To verify the change detection effect of the present invention, the present invention is compared with 6 advanced level deep learning change detection techniques. The 6 comparison techniques are respectively as follows: full convolution twin neural network (FC-Sim-Conv), DeepLab v3+, Dual attention neural network (DANet), modified U-type network (Unet + +), Multi-output fusion modified U-type network (Unet + + _ MSOF), and Difference-graph-based modified U-type network (DifUNet + +). Four widely used quantitative indicators are used to evaluate the performance of different change detection techniques, namely accuracy, precision, recall and F1The value is obtained.
FIG. 9 is a graph showing the results of variation detection according to the present invention and the comparative technique. Respectively, a full convolution twin neural network (FC-Sim-Conv), a DeepLab v3+, a double attention neural network (DANet), an improved U-type network (Unet + +), a multi-output fusion improved U-type network (Unet + + _ MSOF), an improved U-type network (DifUNet + +) based on a difference map, and a change detection result map of the present invention. Table 4 gives four quantitative indices for different change detection results.
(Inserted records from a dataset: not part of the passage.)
-- pv_equiv track=rewrite | github.com/knitro/valo-discord-bot | valo_lineups_site.py | check_site
-- ===== SOURCE A (Python) =====
-- def check_site(input, map):
--     """Checks if a site input is valid or not based on the valorant map
--
--     Args:
--         input: the site string name to check against
--         map: the map string name to check against
--
--     Returns:
--         A tuple (bool, str) where bool is if the map name is valid,
--         and the str being the converted valid site name.
--     """
--     # Conforming to Uppercase Standard
--     input_upper = input.upper()
--     map_upper = map.upper()
--
--     # Check against actual names
--     maps_2_sites = [
--         "BIND", "SPLIT", "ASCENT", "ICEBOX", "BREEZE", "FRACTURE", "PEARL"
--     ]
--     maps_3_sites = [
--         "HAVEN", "LOTUS"
--     ]
--     for name in maps_2_sites:
--         if name == map_upper:
--             if input_upper == "A" or input_upper == "B":
--                 return (True, input_upper)
--
--     for name in maps_3_sites:
--         if name == map_upper:
--             if input_upper == "A" or input_upper == "B" or input_upper == "C":
--                 return (True, input_upper)
--
--     # No matches at this point
--     return (False, "")
-- ===== SOURCE B (Python) =====
-- VALID_SITES = frozenset({
--     ("BIND", "A"), ("BIND", "B"),
--     ("SPLIT", "A"), ("SPLIT", "B"),
--     ("ASCENT", "A"), ("ASCENT", "B"),
--     ("ICEBOX", "A"), ("ICEBOX", "B"),
--     ("BREEZE", "A"), ("BREEZE", "B"),
--     ("FRACTURE", "A"), ("FRACTURE", "B"),
--     ("PEARL", "A"), ("PEARL", "B"),
--     ("HAVEN", "A"), ("HAVEN", "B"), ("HAVEN", "C"),
--     ("LOTUS", "A"), ("LOTUS", "B"), ("LOTUS", "C"),
-- })
--
--
-- def check_site(input, map):
--     site = input.upper()
--     if (map.upper(), site) in VALID_SITES:
--         return (True, site)
--     return (False, "")
-- ===== Notes on version B (the rewrite author's own statement) =====
-- stated objective: simpler
-- what changed: Replaces A's two-stage classification (scan map lists per site-count group, then a per-group or-chain of letter tests) by a single membership test of the (map, site) pair in one flat table of all 20 valid combinations.
import Mathlib
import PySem

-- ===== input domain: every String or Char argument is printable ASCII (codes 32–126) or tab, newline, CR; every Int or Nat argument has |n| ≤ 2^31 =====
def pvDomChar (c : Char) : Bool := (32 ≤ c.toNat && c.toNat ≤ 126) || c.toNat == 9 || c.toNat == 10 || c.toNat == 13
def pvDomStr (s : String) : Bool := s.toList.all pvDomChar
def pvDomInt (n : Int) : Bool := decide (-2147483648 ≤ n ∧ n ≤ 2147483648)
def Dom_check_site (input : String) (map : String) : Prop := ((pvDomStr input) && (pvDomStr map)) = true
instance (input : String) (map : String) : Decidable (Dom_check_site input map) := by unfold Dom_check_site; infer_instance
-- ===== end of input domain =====

-- B replaces A's two-stage classification (scan map lists per site-count group, then a
-- per-group letter or-chain) by one membership test of the (map, site) pair in a flat
-- table of all 20 valid combinations (objective: simpler).

-- ===== PORT A =====
-- a 'for name in names:' loop with early return: some result on the first accepted site, else none
def pyForSites (names : List String) (map_upper : String) (valid : String → Bool)
    (input_upper : String) : Option (Bool × String) :=
  match names with
  | [] => none
  | name :: rest =>
    if name == map_upper then
      if valid input_upper then some (true, input_upper)
      else pyForSites rest map_upper valid input_upper
    else pyForSites rest map_upper valid input_upper

def check_site (input : String) (map : String) : Bool × String :=
  let input_upper := PySem.Str.upper input
  let map_upper := PySem.Str.upper map
  let maps_2_sites := ["BIND", "SPLIT", "ASCENT", "ICEBOX", "BREEZE", "FRACTURE", "PEARL"]
  let maps_3_sites := ["HAVEN", "LOTUS"]
  match pyForSites maps_2_sites map_upper
      (fun s => s == "A" || s == "B") input_upper with
  | some r => r
  | none =>
    match pyForSites maps_3_sites map_upper
        (fun s => s == "A" || s == "B" || s == "C") input_upper with
    | some r => r
    | none => (false, "")

-- ===== PORT B =====
def VALID_SITES : PySem.Set (String × String) :=
  PySem.Set.ofList [
    ("BIND", "A"), ("BIND", "B"),
    ("SPLIT", "A"), ("SPLIT", "B"),
    ("ASCENT", "A"), ("ASCENT", "B"),
    ("ICEBOX", "A"), ("ICEBOX", "B"),
    ("BREEZE", "A"), ("BREEZE", "B"),
    ("FRACTURE", "A"), ("FRACTURE", "B"),
    ("PEARL", "A"), ("PEARL", "B"),
    ("HAVEN", "A"), ("HAVEN", "B"), ("HAVEN", "C"),
    ("LOTUS", "A"), ("LOTUS", "B"), ("LOTUS", "C")]

def check_site_alt (input : String) (map : String) : Bool × String :=
  let site := PySem.Str.upper input
  if VALID_SITES.contains (PySem.Str.upper map, site) then (true, site)
  else (false, "")

-- ===== PRECONDITION & SPEC =====
def Spec_check_site (input : String) (map : String) (out : Bool × String) : Prop := out = check_site_alt input map
instance (input : String) (map : String) (out : Bool × String) : Decidable (Spec_check_site input map out) := by unfold Spec_check_site; infer_instance

-- ===== CLAIM (what is proved, stated in full; the proofs are below) =====
def Claim_equal_check_site : Prop := ∀ (input : String) (map : String), Dom_check_site input map → Spec_check_site input map (check_site input map)

-- ===== LEMMAS AND PROOFS =====

theorem pyForSites_not_mem (names : List String) (mu : String) (valid : String → Bool)
    (iu : String) (hm : mu ∉ names) : pyForSites names mu valid iu = none := by
  induction names with
  | nil => rfl
  | cons n rest ih =>
    simp only [List.mem_cons, not_or] at hm
    simp [pyForSites, Ne.symm hm.1, ih hm.2]

-- membership of a variable pair in the literal table, characterised
theorem mem_VALID_SITES (mu iu : String) :
    VALID_SITES.contains (mu, iu) =
      ((mu ∈ (["BIND", "SPLIT", "ASCENT", "ICEBOX", "BREEZE", "FRACTURE", "PEARL"] : List String)
          && (iu == "A" || iu == "B"))
        || (mu ∈ (["HAVEN", "LOTUS"] : List String)
          && (iu == "A" || iu == "B" || iu == "C"))) := by
  have : VALID_SITES = [
    ("BIND", "A"), ("BIND", "B"),
    ("SPLIT", "A"), ("SPLIT", "B"),
    ("ASCENT", "A"), ("ASCENT", "B"),
    ("ICEBOX", "A"), ("ICEBOX", "B"),
    ("BREEZE", "A"), ("BREEZE", "B"),
    ("FRACTURE", "A"), ("FRACTURE", "B"),
    ("PEARL", "A"), ("PEARL", "B"),
    ("HAVEN", "A"), ("HAVEN", "B"), ("HAVEN", "C"),
    ("LOTUS", "A"), ("LOTUS", "B"), ("LOTUS", "C")] := by decide
  rw [this]
  simp only [PySem.Set.contains, List.contains_eq_mem, List.mem_cons, List.not_mem_nil,
    Prod.mk.injEq]
  by_cases hA : iu = "A" <;> by_cases hB : iu = "B" <;> by_cases hC : iu = "C" <;>
    first
      | (simp [hA, hB, hC]; ac_rfl)
      | simp [hA, hB, hC]

-- ===== VERDICT (by name: the statement is the Claim_ definition above) =====
theorem check_site_spec : Claim_equal_check_site := by
  intro input map _
  unfold Spec_check_site check_site check_site_alt
  generalize PySem.Str.upper map = mu
  generalize PySem.Str.upper input = iu
  simp only [mem_VALID_SITES]
  by_cases h2 : mu ∈ (["BIND", "SPLIT", "ASCENT", "ICEBOX", "BREEZE", "FRACTURE", "PEARL"] : List String)
  · by_cases hv : (iu == "A" || iu == "B") = true
    · have h3 : mu ∉ (["HAVEN", "LOTUS"] : List String) := by
        fin_cases h2 <;> decide
      fin_cases h2 <;> simp [pyForSites, hv]
    · have hv3 : ¬ (iu == "A" || iu == "B" || iu == "C") = true ∨
          mu ∉ (["HAVEN", "LOTUS"] : List String) := by
        right; fin_cases h2 <;> decide
      rcases hv3 with h | h
      · fin_cases h2 <;> simp_all [pyForSites]
      · fin_cases h2 <;>
          simp [pyForSites, hv, List.mem_cons]
  · by_cases h3 : mu ∈ (["HAVEN", "LOTUS"] : List String)
    · by_cases hv : (iu == "A" || iu == "B" || iu == "C") = true
      · fin_cases h3 <;> simp [pyForSites, hv]
      · fin_cases h3 <;> simp [pyForSites, hv]
    · simp [pyForSites_not_mem _ _ _ _ h2, pyForSites_not_mem _ _ _ _ h3, h2, h3]
-- ''.join(tabela[nums[i], nums[i+1]] for i in range(0, len(nums), 2))
-- nums[i]/nums[i+1] are total here (pyGetD); in range under Pre_ (odd length raises in Python,
-- outside Pre_); tabela[k] is ported as getD with default [], never reached under Pre_
def pvJoinB (chave : List (List Int)) (ns : List Int) : List Char :=
  (PySem.List.pyRange 0 (PySem.List.len ns) 2).foldl (fun acc i =>
    acc ++ (pvTabela chave).getD (PySem.List.pyGetD ns i 0, PySem.List.pyGetD ns (i + 1) 0) []) []

def hill_criptografia_alt (desc_prod : String) (chave : List (List Int)) : String :=
  if pvNumsB desc_prod = [] then ""
  else String.ofList (pvJoinB chave (pvNumsB desc_prod))

-- ===== PRECONDITION & SPEC =====
-- Pre_ excludes exactly the inputs on which A raises IndexError: an odd number of alphabet
-- letters in desc_prod (par[1] on the last singleton pair), or at least one pair present while
-- chave lacks rows 0/1 of length ≥ 2 (chave[0][0] …).
def Pre_hill_criptografia (desc_prod : String) (chave : List (List Int)) : Prop :=
  (desc_prod.toList.filter (fun c => c ∈ pvAlfa)).length % 2 = 0 ∧
  ((desc_prod.toList.filter (fun c => c ∈ pvAlfa)).length = 0 ∨
    (2 ≤ chave.length ∧ 2 ≤ (chave.getD 0 []).length ∧ 2 ≤ (chave.getD 1 []).length))
instance (desc_prod : String) (chave : List (List Int)) : Decidable (Pre_hill_criptografia desc_prod chave) := by
  unfold Pre_hill_criptografia; infer_instance

def pvWitness_hill_criptografia : String × List (List Int) := ("AB", [[1, 0], [0, 1]])
theorem AB (digits : String) : Method2 digits = Method2_alt digits := by
  rw [Method2, Method2_alt, freq_eq, sortedL]
  simp only [PySem.Dict.keys_mk, List.map, Prod.mk.injEq]
  constructor
  · -- min component
    by_cases h1 : cnt digits '1' = 0
    · by_cases h2 : cnt digits '2' = 0
      · by_cases h3 : cnt digits '3' = 0
        · by_cases h4 : cnt digits '4' = 0
          · by_cases h5 : cnt digits '5' = 0
            · by_cases h6 : cnt digits '6' = 0
              · by_cases h7 : cnt digits '7' = 0
                · by_cases h8 : cnt digits '8' = 0
                  · by_cases h9 : cnt digits '9' = 0
                    · rw [show pvFindFirst (litFreq digits) (litFreq digits).keys = none from by
                            simp [pvFindFirst, litFreq, PySem.Dict.getD, PySem.Dict.get?_mk_cons, h1, h2, h3, h4, h5, h6, h7, h8, h9]]
                      rw [Rlist]
                      simp only [rep, h1, h2, h3, h4, h5, h6, h7, h8, h9, List.replicate_zero, List.append_nil, List.nil_append]
                      rw [findIdx?_rep_none _ (by decide)]
                      simp [litFreq, PySem.Dict.keys_mk, PySem.List.foldl_append_eq_flatMap, PySem.Dict.getD,
                        PySem.Dict.get?_mk_cons, pyRepHelp1, h1, h2, h3, h4, h5, h6, h7, h8, h9]
                    · obtain ⟨m, hm⟩ := Nat.exists_eq_succ_of_ne_zero h9
                      rw [show pvFindFirst (litFreq digits) (litFreq digits).keys = some '9' from by
                            simp [pvFindFirst, litFreq, PySem.Dict.getD, PySem.Dict.get?_mk_cons, h1, h2, h3, h4, h5, h6, h7, h8, h9]]
                      rw [Rlist]
                      simp only [rep, hm, h1, h2, h3, h4, h5, h6, h7, h8, List.replicate_zero, List.replicate_succ, List.nil_append,
                        List.cons_append, List.append_assoc]
                      rw [findIdx_mid _ (by decide) (by decide)]
                      simp [litFreq, PySem.Dict.insert, PySem.Dict.contains, PySem.Dict.getD,
                        PySem.Dict.get?_mk_cons, PySem.Dict.keys_mk, PySem.List.foldl_append_eq_flatMap,
                        pyRepHelp1, pyRepHelp2, hm, h1, h2, h3, h4, h5, h6, h7, h8, getD_mid, take_mid, drop_mid, List.append_assoc]
                  · obtain ⟨m, hm⟩ := Nat.exists_eq_succ_of_ne_zero h8
                    rw [show pvFindFirst (litFreq digits) (litFreq digits).keys = some '8' from by
                          simp [pvFindFirst, litFreq, PySem.Dict.getD, PySem.Dict.get?_mk_cons, h1, h2, h3, h4, h5, h6, h7, h8]]
                    rw [Rlist]
                    simp only [rep, hm, h1, h2, h3, h4, h5, h6, h7, List.replicate_zero, List.replicate_succ, List.nil_append,
                      List.cons_append, List.append_assoc]
                    rw [findIdx_mid _ (by decide) (by decide)]
                    simp [litFreq, PySem.Dict.insert, PySem.Dict.contains, PySem.Dict.getD,
                      PySem.Dict.get?_mk_cons, PySem.Dict.keys_mk, PySem.List.foldl_append_eq_flatMap,
                      pyRepHelp1, pyRepHelp2, hm, h1, h2, h3, h4, h5, h6, h7, getD_mid, take_mid, drop_mid, List.append_assoc]
                · obtain ⟨m, hm⟩ := Nat.exists_eq_succ_of_ne_zero h7
                  rw [show pvFindFirst (litFreq digits) (litFreq digits).keys = some '7' from by
                        simp [pvFindFirst, litFreq, PySem.Dict.getD, PySem.Dict.get?_mk_cons, h1, h2, h3, h4, h5, h6, h7]]
                  rw [Rlist]
                  simp only [rep, hm, h1, h2, h3, h4, h5, h6, List.replicate_zero, List.replicate_succ, List.nil_append,
                    List.cons_append, List.append_assoc]
                  rw [findIdx_mid _ (by decide) (by decide)]
                  simp [litFreq, PySem.Dict.insert, PySem.Dict.contains, PySem.Dict.getD,
                    PySem.Dict.get?_mk_cons, PySem.Dict.keys_mk, PySem.List.foldl_append_eq_flatMap,
                    pyRepHelp1, pyRepHelp2, hm, h1, h2, h3, h4, h5, h6, getD_mid, take_mid, drop_mid, List.append_assoc]
              · obtain ⟨m, hm⟩ := Nat.exists_eq_succ_of_ne_zero h6
                rw [show pvFindFirst (litFreq digits) (litFreq digits).keys = some '6' from by
                      simp [pvFindFirst, litFreq, PySem.Dict.getD, PySem.Dict.get?_mk_cons, h1, h2, h3, h4, h5, h6]]
                rw [Rlist]
                simp only [rep, hm, h1, h2, h3, h4, h5, List.replicate_zero, List.replicate_succ, List.nil_append,
                  List.cons_append, List.append_assoc]
                rw [findIdx_mid _ (by decide) (by decide)]
                simp [litFreq, PySem.Dict.insert, PySem.Dict.contains, PySem.Dict.getD,
                  PySem.Dict.get?_mk_cons, PySem.Dict.keys_mk, PySem.List.foldl_append_eq_flatMap,
                  pyRepHelp1, pyRepHelp2, hm, h1, h2, h3, h4, h5, getD_mid, take_mid, drop_mid, List.append_assoc]
            · obtain ⟨m, hm⟩ := Nat.exists_eq_succ_of_ne_zero h5
              rw [show pvFindFirst (litFreq digits) (litFreq digits).keys = some '5' from by
                    simp [pvFindFirst, litFreq, PySem.Dict.getD, PySem.Dict.get?_mk_cons, h1, h2, h3, h4, h5]]
              rw [Rlist]
              simp only [rep, hm, h1, h2, h3, h4, List.replicate_zero, List.replicate_succ, List.nil_append,
                List.cons_append, List.append_assoc]
              rw [findIdx_mid _ (by decide) (by decide)]
              simp [litFreq, PySem.Dict.insert, PySem.Dict.contains, PySem.Dict.getD,
                PySem.Dict.get?_mk_cons, PySem.Dict.keys_mk, PySem.List.foldl_append_eq_flatMap,
                pyRepHelp1, pyRepHelp2, hm, h1, h2, h3, h4, getD_mid, take_mid, drop_mid, List.append_assoc]
          · obtain ⟨m, hm⟩ := Nat.exists_eq_succ_of_ne_zero h4
            rw [show pvFindFirst (litFreq digits) (litFreq digits).keys = some '4' from by
                  simp [pvFindFirst, litFreq, PySem.Dict.getD, PySem.Dict.get?_mk_cons, h1, h2, h3, h4]]
            rw [Rlist]
            simp only [rep, hm, h1, h2, h3, List.replicate_zero, List.replicate_succ, List.nil_append,
              List.cons_append, List.append_assoc]
            rw [findIdx_mid _ (by decide) (by decide)]
            simp [litFreq, PySem.Dict.insert, PySem.Dict.contains, PySem.Dict.getD,
              PySem.Dict.get?_mk_cons, PySem.Dict.keys_mk, PySem.List.foldl_append_eq_flatMap,
              pyRepHelp1, pyRepHelp2, hm, h1, h2, h3, getD_mid, take_mid, drop_mid, List.append_assoc]
        · obtain ⟨m, hm⟩ := Nat.exists_eq_succ_of_ne_zero h3
          rw [show pvFindFirst (litFreq digits) (litFreq digits).keys = some '3' from by
                simp [pvFindFirst, litFreq, PySem.Dict.getD, PySem.Dict.get?_mk_cons, h1, h2, h3]]
          rw [Rlist]
          simp only [rep, hm, h1, h2, List.replicate_zero, List.replicate_succ, List.nil_append,
            List.cons_append, List.append_assoc]
          rw [findIdx_mid _ (by decide) (by decide)]
          simp [litFreq, PySem.Dict.insert, PySem.Dict.contains, PySem.Dict.getD,
            PySem.Dict.get?_mk_cons, PySem.Dict.keys_mk, PySem.List.foldl_append_eq_flatMap,
            pyRepHelp1, pyRepHelp2, hm, h1, h2, getD_mid, take_mid, drop_mid, List.append_assoc]
      · obtain ⟨m, hm⟩ := Nat.exists_eq_succ_of_ne_zero h2
        rw [show pvFindFirst (litFreq digits) (litFreq digits).keys = some '2' from by
              simp [pvFindFirst, litFreq, PySem.Dict.getD, PySem.Dict.get?_mk_cons, h1, h2]]
        rw [Rlist]
        simp only [rep, hm, h1, List.replicate_zero, List.replicate_succ, List.nil_append,
          List.cons_append, List.append_assoc]
        rw [findIdx_mid _ (by decide) (by decide)]
        simp [litFreq, PySem.Dict.insert, PySem.Dict.contains, PySem.Dict.getD,
          PySem.Dict.get?_mk_cons, PySem.Dict.keys_mk, PySem.List.foldl_append_eq_flatMap,
          pyRepHelp1, pyRepHelp2, hm, h1, getD_mid, take_mid, drop_mid, List.append_assoc]
    · obtain ⟨m, hm⟩ := Nat.exists_eq_succ_of_ne_zero h1
      rw [show pvFindFirst (litFreq digits) (litFreq digits).keys = some '1' from by
            simp [pvFindFirst, litFreq, PySem.Dict.getD, PySem.Dict.get?_mk_cons, h1]]
      rw [Rlist]
      simp only [rep, hm, List.replicate_zero, List.replicate_succ, List.nil_append,
        List.cons_append, List.append_assoc]
      rw [findIdx_mid _ (by decide) (by decide)]
      simp [litFreq, PySem.Dict.insert, PySem.Dict.contains, PySem.Dict.getD,
        PySem.Dict.get?_mk_cons, PySem.Dict.keys_mk, PySem.List.foldl_append_eq_flatMap,
        pyRepHelp1, pyRepHelp2, hm, getD_mid, take_mid, drop_mid, List.append_assoc]
  · -- max component
    rw [show (litFreq digits).keys = ['0','1','2','3','4','5','6','7','8','9'] from by
      simp [litFreq, PySem.Dict.keys_mk]]
    rw [show PySem.List.sorted ['0','1','2','3','4','5','6','7','8','9'] (fun k => k) true
        = ['9','8','7','6','5','4','3','2','1','0'] from by decide]
    rw [flatten_map_filter _ _ _ (by
      intro x hx hp
      fin_cases hx <;>
        simp_all [PySem.Dict.getD, PySem.Dict.get?_mk_cons, PySem.List.pyRepeat_singleton])]
    simp [litFreq, PySem.Dict.getD, PySem.Dict.get?_mk_cons, PySem.List.pyRepeat_singleton,
      Rlist, rep, List.reverse_replicate]
theorem pvDedupF_map_cons (c : Char) (L : List (List Char)) :
    pvDedupF (L.map (fun p => c :: p)) = (pvDedupF L).map (fun p => c :: p) := by
  induction hn : L.length using Nat.strong_induction_on generalizing L with
  | _ n ih =>
    cases L with
    | nil => simp [pvDedupF_nil]
    | cons q t =>
      subst hn
      simp only [List.map_cons, pvDedupF_cons, List.cons.injEq, true_and]
      rw [List.filter_map]
      have hpred : ∀ y ∈ t, ((fun y => decide (y ≠ c :: q)) ∘ (fun p => c :: p)) y
          = (fun y => decide (y ≠ q)) y := by intro y hy; simp
      rw [List.filter_congr hpred]
      exact ih (t.filter (fun y => decide (y ≠ q))).length
        (by simpa using Nat.lt_succ_of_le (List.length_filter_le _ _)) _ rfl

theorem pvFilter_flatMap {α β : Type} [DecidableEq α] [DecidableEq β] (f : α → List β)
    (hdisj : ∀ a a', a ≠ a' → ∀ x, x ∈ f a → x ∉ f a') (a : α) :
    ∀ (t : List α), (t.flatMap f).filter (fun y => decide (y ∉ f a))
      = (t.filter (fun y => decide (y ≠ a))).flatMap f := by
  intro t
  induction t with
  | nil => rfl
  | cons b r ihr =>
    rw [List.flatMap_cons, List.filter_append, ihr, List.filter_cons]
    by_cases hba : b = a
    · subst hba
      have h1 : (f b).filter (fun y => decide (y ∉ f b)) = [] :=
        List.filter_eq_nil_iff.2 (fun x hx => by simp [hx])
      rw [h1]
      simp
    · have h1 : (f b).filter (fun y => decide (y ∉ f a)) = f b :=
        List.filter_eq_self.2 (fun x hx => by simpa using hdisj b a hba x hx)
      rw [h1]
      simp [hba]

theorem pvDedupF_flatMap {α β : Type} [DecidableEq α] [DecidableEq β] (f : α → List β)
    (hdisj : ∀ a a', a ≠ a' → ∀ x, x ∈ f a → x ∉ f a') :
    ∀ l : List α, pvDedupF (l.flatMap f) = (pvDedupF l).flatMap (fun a => pvDedupF (f a)) := by
  intro l
  induction hn : l.length using Nat.strong_induction_on generalizing l with
  | _ n ih =>
    cases l with
    | nil => simp [pvDedupF_nil]
    | cons a t =>
      subst hn
      rw [List.flatMap_cons, pvDedupF_append]
      rw [pvFilter_flatMap f hdisj a t,
        ih (t.filter (fun y => decide (y ≠ a))).length
          (by simpa using Nat.lt_succ_of_le (List.length_filter_le _ _)) _ rfl,
        pvDedupF_cons, List.flatMap_cons]

-- ---- the permutations of a sorted list, grouped by first letter ----

theorem pvConsEraseIdx (x : Char) :
    ∀ (t : List Char) (i : Nat) (hi : i < t.length), (x :: t).Pairwise (· ≤ ·) → t[i]'hi = x →
      x :: t.eraseIdx i = t := by
  intro t
  induction t with
  | nil => intro i hi; simp at hi
  | cons y r ihr =>
    intro i hi hp hx
    cases i with
    | zero => simp at hx; simp [hx, List.eraseIdx]
    | succ i =>
      have hi' : i < r.length := by simpa using hi
      simp only [List.getElem_cons_succ] at hx
      have hxy : x = y := by
        have h1 : x ≤ y := (List.pairwise_cons.1 hp).1 y (by simp)
        have h2 : y ≤ r[i]'hi' :=
          (List.pairwise_cons.1 (List.pairwise_cons.1 hp).2).1 _ (List.getElem_mem hi')
        rw [hx] at h2
        exact le_antisymm h1 h2
      subst hxy
      rw [List.eraseIdx_cons_succ]
      rw [ihr i hi' hp.of_cons hx]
TABLE 4 quantitative index of change detection results
Figure BDA0003540982740000091
Comparing the change detection result graph with the quantitative statistical result, the change detection effect of the invention is obviously superior to the change detection results of other advanced level deep learning change detection technologies. In the present embodiment, it can be seen that the present invention achieves better results from either the complete degree of the change or the refinement degree of the edge. As can be seen from Table 4, the change detection result of the invention is superior to other change detection technologies in three precision indexes of accuracy, recall rate and F1 value. For example, the F1 value of the invention is 0.9046, which is higher than other methods by 0.0521, 0.0329, 0.0433, 0.0407, 0.0605 and 0.0284.

Claims (10)

1. A remote sensing change detection method based on an improved spatial pooling pyramid is characterized by comprising the following steps:
step 1: preprocessing the two-stage remote sensing image by respectively using X1And X2Representing the first and second time images and generating X by difference method1And X2The difference image of (2) is recorded as DI; then X is put in1、X2And DI cascade, denoted Xin
Figure FDA0003540982730000011
Figure FDA0003540982730000012
Figure FDA0003540982730000013
Indicating a cascade operation, finally XinInputting the residual error neural network integrated with the cavity convolution;
step 2: residual neural network pair X using integrated hole convolutioninDown-sampling and feature extraction are carried out to obtain high-level feature XHAnd low level feature XL
And 3, step 3: for high-level feature XHExtracting features of different scales by respectively using a convolution mechanism, a position and channel attention mechanism, three void convolutions of different void ratios and global maximum pooling, and cascading the extracted features to form a feature pyramid which is recorded as FPYR;
and 4, step 4: upsampling the FPYR; and the low-level feature X output in the step 2 is inputLCascading to an up-sampled mirror image characteristic layer through short connection, and then solving a change probability graph through a SoftMax layer;
and 5: training network parameters through back propagation by using an improved cross entropy loss function based on a change probability graph and a real change graph, and performing change detection through the trained network parameters;
and carrying out remote sensing change detection through the steps.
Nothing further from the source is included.